Given the mounting evidence of increased CVD risk in psoriasis, it is all more important to assess whether cardiovascular risk assessment tools such as the FRS are useful for evaluating CVD risk in these patients. This study is among the first to assess the FRS in a population-based cohort of patients with psoriasis. We found no apparent difference in the observed versus FRS-predicted 10-year CVD risk. The SIR was not significantly elevated for men or women and was similar across the age groups. This finding is in agreement with some prior studies [6, 11] and in contrast to other reports that show an excess of CVD in psoriasis [2, 12]. Some studies emphasize that the risk is greatest in younger patients (<60 years) and in patients with early-onset and longstanding psoriasis, presumably due to the fairly chronic course of the inflammatory process and cumulative disease burden perpetuating atherosclerotic disease [2, 3]. We found no apparent differences between the observed and predicted CVD risks for patients aged <60 years, which supports the findings of some investigators [13].

It has been suggested that increased cardiovascular risk in psoriasis is confined to patients with severe disease [14, 15]. Shared genetic mechanisms for the risk of psoriasis, in particular severe psoriasis, and increased cardiovascular risk have been described, including apolipoprotein E gene polymorphism [1618]. However, severe psoriasis was found to be a risk factor for CVD in some studies [19] but not in others [11]. Using systemic therapy as a proxy for severity, we did not find apparent difference in the observed versus predicted CVD rate. This is in line with our earlier findings where systemic treatment was not significantly associated with CVD occurrence in psoriasis after adjusting for traditional cardiovascular risk factors [20]. Of note, the prevalence of severe psoriasis in population-based studies is very low [21]. Patients with severe psoriasis with increased CVD risk beyond that accounted for by the FRS likely constitute a very small percentage of patients (16% in our cohort), and this could account for the lack of difference between observed and predicted CVD risks in our study.

Strengths of this study include the longitudinal population-based design and the use of the unique REP resources. Limitations include insufficient statistical power in some subgroup analyses, in particular, analyses examining the risk among patients who received systemic treatment. These results should be interpreted with caution. Data on stroke and intermittent claudication were not available. However, calibration coefficients were applied to recalibrate the FRS to the subset of CVD events in our population which we believe minimizes this weakness. Information regarding disease severity was not available. However, we used systemic therapy as a surrogate in order to, at least in part, account for this limitation. There was no comparison cohort without psoriasis to validate the FRS accuracy in our population. However, we have previously shown that FRS accurately predicted CVD events in Olmsted County residents without rheumatoid arthritis [22]. Considering a low prevalence (<1%) of rheumatoid arthritis, we believe this analysis validates the FRS in our community. Also, other investigators using cross-sectional data have demonstrated the utility of the FRS in psoriasis [12, 23]. Finally, the population of Olmsted County, Minnesota, is predominantly White; thus, results may not be generalizable to non-White subjects.

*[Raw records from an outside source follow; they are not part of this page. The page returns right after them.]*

-- pv_equiv track=rewrite | github.com/saimanaswini-k/Cognitive-Companion-Chatbot | train.py | data_prepping
-- ===== SOURCE A (Python) =====
-- def data_prepping(data):
--     data2=data.split('\n')
--     data2=[d.strip() for d in data2]
--     data2=[d for d in data2 if d!='']
--
--     questions=[]; answers=[]
--
--     for i in range(len(data2)):
--         if i%2==0:
--             answers.append(data2[i])
--         else:
--             questions.append(data2[i])
--     return questions, answers
-- ===== SOURCE B (Python) =====
-- def data_prepping(data):
--     cleaned = [s for s in (d.strip() for d in data.split('\n')) if s != '']
--     return cleaned[1::2], cleaned[0::2]
-- ===== Notes on version B (the rewrite author's own statement) =====
-- stated objective: idiomatic
-- what changed: Replaces the index-parity loop with two strided slices cleaned[1::2]/cleaned[0::2] over the cleaned line list.
import Mathlib
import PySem

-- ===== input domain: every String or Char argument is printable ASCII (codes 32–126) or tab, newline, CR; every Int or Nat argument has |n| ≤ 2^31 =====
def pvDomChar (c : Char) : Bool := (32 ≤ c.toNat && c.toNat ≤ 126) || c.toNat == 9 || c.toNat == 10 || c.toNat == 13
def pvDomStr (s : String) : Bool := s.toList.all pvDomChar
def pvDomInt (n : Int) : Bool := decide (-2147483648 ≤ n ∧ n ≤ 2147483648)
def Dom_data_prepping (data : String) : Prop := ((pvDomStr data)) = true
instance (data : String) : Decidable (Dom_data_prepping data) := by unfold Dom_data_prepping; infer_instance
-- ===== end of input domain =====

-- B replaces A's index-parity loop with two strided slices over the cleaned line list (more idiomatic; same cost).


-- ===== PORT A =====
def data_prepping (data : String) : List String × List String :=
  let data2 := (PySem.Str.split? data "\n").getD []
  let data2 := data2.map PySem.Str.strip
  let data2 := data2.filter (fun d => d != "")
  let qa := (PySem.List.pyRange 0 (PySem.List.len data2) 1).foldl
    (fun (st : List String × List String) i =>
      if PySem.Int.mod i 2 == 0 then (st.1, st.2 ++ [PySem.List.pyGetD data2 i ""])
      else (st.1 ++ [PySem.List.pyGetD data2 i ""], st.2)) ([], [])
  (qa.1, qa.2)

-- ===== PORT B =====
def data_prepping_alt (data : String) : List String × List String :=
  let cleaned := (((PySem.Str.split? data "\n").getD []).map PySem.Str.strip).filter (fun s => s != "")
  ((PySem.List.slice? cleaned (some 1) none 2).getD [],
   (PySem.List.slice? cleaned (some 0) none 2).getD [])

-- ===== PRECONDITION & SPEC =====
def Spec_data_prepping (data : String) (out : List String × List String) : Prop := out = data_prepping_alt data
instance (data : String) (out : List String × List String) : Decidable (Spec_data_prepping data out) := by unfold Spec_data_prepping; infer_instance

-- ===== CLAIM (what is proved, stated in full; the proofs are below) =====
def Claim_equal_data_prepping : Prop := ∀ (data : String), Dom_data_prepping data → Spec_data_prepping data (data_prepping data)

-- ===== LEMMAS AND PROOFS =====

/-- Elements of `l` at even positions (Python `l[0::2]`). -/
def pvEvens {α : Type} : List α → List α
  | [] => []
  | [x] => [x]
  | x :: _ :: rest => x :: pvEvens rest

/-- Elements of `l` at odd positions (Python `l[1::2]`). -/
def pvOdds {α : Type} : List α → List α
  | [] => []
  | [_] => []
  | _ :: y :: rest => y :: pvOdds rest

lemma pv_filterMap_evens {α : Type} (l : List α) :
    List.filterMap (fun k => l[(2 * k)]?) (List.range ((l.length + 1) / 2)) = pvEvens l := by
  induction l using pvEvens.induct with
  | case1 => simp [pvEvens]
  | case2 x => simp [pvEvens]
  | case3 x y rest ih =>
    have hlen : ((x :: y :: rest).length + 1) / 2 = (rest.length + 1) / 2 + 1 := by
      simp
      omega
    rw [hlen, List.range_succ_eq_map,
        List.filterMap_cons_some (f := fun k => (x :: y :: rest)[2 * k]?) (a := 0) (b := x) (by simp),
        List.filterMap_map]
    simp only [pvEvens]
    rw [← ih]
    congr 1

lemma pv_filterMap_odds {α : Type} (l : List α) :
    List.filterMap (fun k => l[(1 + 2 * k)]?) (List.range (l.length / 2)) = pvOdds l := by
  induction l using pvOdds.induct with
  | case1 => simp [pvOdds]
  | case2 x => simp [pvOdds]
  | case3 x y rest ih =>
    have hlen : (x :: y :: rest).length / 2 = rest.length / 2 + 1 := by
      simp
      omega
    rw [hlen, List.range_succ_eq_map,
        List.filterMap_cons_some (f := fun k => (x :: y :: rest)[1 + 2 * k]?) (a := 0) (b := y) (by simp),
        List.filterMap_map]
    simp only [pvOdds]
    rw [← ih]
    congr 1

lemma pv_slice_evens {α : Type} (l : List α) :
    PySem.List.slice? l (some 0) none 2 = some (pvEvens l) := by
  simp only [PySem.List.slice?, PySem.List.sliceIndices]
  norm_num
  rw [← pv_filterMap_evens l]
  have hc : (if 0 < l.length then (((l.length : Int) + 2 - 1) / 2).toNat else 0) = (l.length + 1) / 2 := by
    split_ifs with h <;> omega
  rw [hc]
  apply List.filterMap_congr
  intro x _
  congr 1

lemma pv_slice_odds {α : Type} (l : List α) :
    PySem.List.slice? l (some 1) none 2 = some (pvOdds l) := by
  simp only [PySem.List.slice?, PySem.List.sliceIndices]
  norm_num
  rcases l with _ | ⟨x, l⟩
  · simp [pvOdds]
  · have hmin : min (1 : Int) ((x :: l).length : Int) = 1 := by
      simp
    rw [hmin]
    rw [← pv_filterMap_odds (x :: l)]
    have hc : (if 1 < (x :: l).length then ((((x :: l).length : Int) - 1 + 2 - 1) / 2).toNat else 0) = (x :: l).length / 2 := by
      split_ifs with h <;> omega
    rw [hc]
    apply List.filterMap_congr
    intro k _
    congr 1

lemma pv_mod_two (s : Int) : PySem.Int.mod s 2 = s % 2 := by
  simp [PySem.Int.mod, Int.fmod_eq_emod]

lemma pv_loop_enum {α : Type} (l : List α) (s : Int) (q a : List α)
    (hs : s % 2 = 0) :
    (PySem.List.enumerate l s).foldl
      (fun (st : List α × List α) p =>
        if PySem.Int.mod p.1 2 == 0 then (st.1, st.2 ++ [p.2])
        else (st.1 ++ [p.2], st.2)) (q, a)
      = (q ++ pvOdds l, a ++ pvEvens l) := by
  induction l using pvEvens.induct generalizing s q a with
  | case1 => simp [PySem.List.enumerate_nil, pvOdds, pvEvens]
  | case2 x =>
    simp [PySem.List.enumerate_cons, PySem.List.enumerate_nil, pvOdds, pvEvens, hs]
  | case3 x y rest ih =>
    rw [PySem.List.enumerate_cons, PySem.List.enumerate_cons]
    have h1 : (PySem.Int.mod s 2 == 0) = true := by rw [pv_mod_two]; simp [hs]
    have h2 : (PySem.Int.mod (s + 1) 2 == 0) = false := by rw [pv_mod_two]; simp; omega
    simp only [List.foldl_cons, h1, h2, if_true, Bool.false_eq_true, if_false]
    rw [ih (s + 1 + 1) _ _ (by omega)]
    simp [pvOdds, pvEvens]

-- ===== VERDICT (by name: the statement is the Claim_ definition above) =====
theorem data_prepping_spec : Claim_equal_data_prepping := by
  intro data _
  unfold Spec_data_prepping data_prepping data_prepping_alt
  simp only []
  set cleaned := (((PySem.Str.split? data "\n").getD []).map PySem.Str.strip).filter (fun s => s != "") with hc
  have hloop := pv_loop_enum cleaned 0 [] [] (by decide)
  rw [PySem.List.enumerate_eq_map_pyRange cleaned "", List.foldl_map] at hloop
  rw [hloop, pv_slice_evens, pv_slice_odds]
  simp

In conclusion, the FRS reasonably estimates CVD risk in both men and women as well as in younger (<60 years) and older (≥60 years) patients with psoriasis and can be used in risk stratification in psoriasis without any further adjustment. Psoriasis did not appear to be an independent risk factor for CVD in our study. More studies are needed to better understand the nature of CVD in psoriasis and to develop effective strategies for CVD prevention in patients with psoriasis.


This work was partially funded by a grant from Pfizer and was made possible by a grant from Amgen/Wyeth and by the Rochester Epidemiology Project (R01 AG034676 from the National Institute on Aging).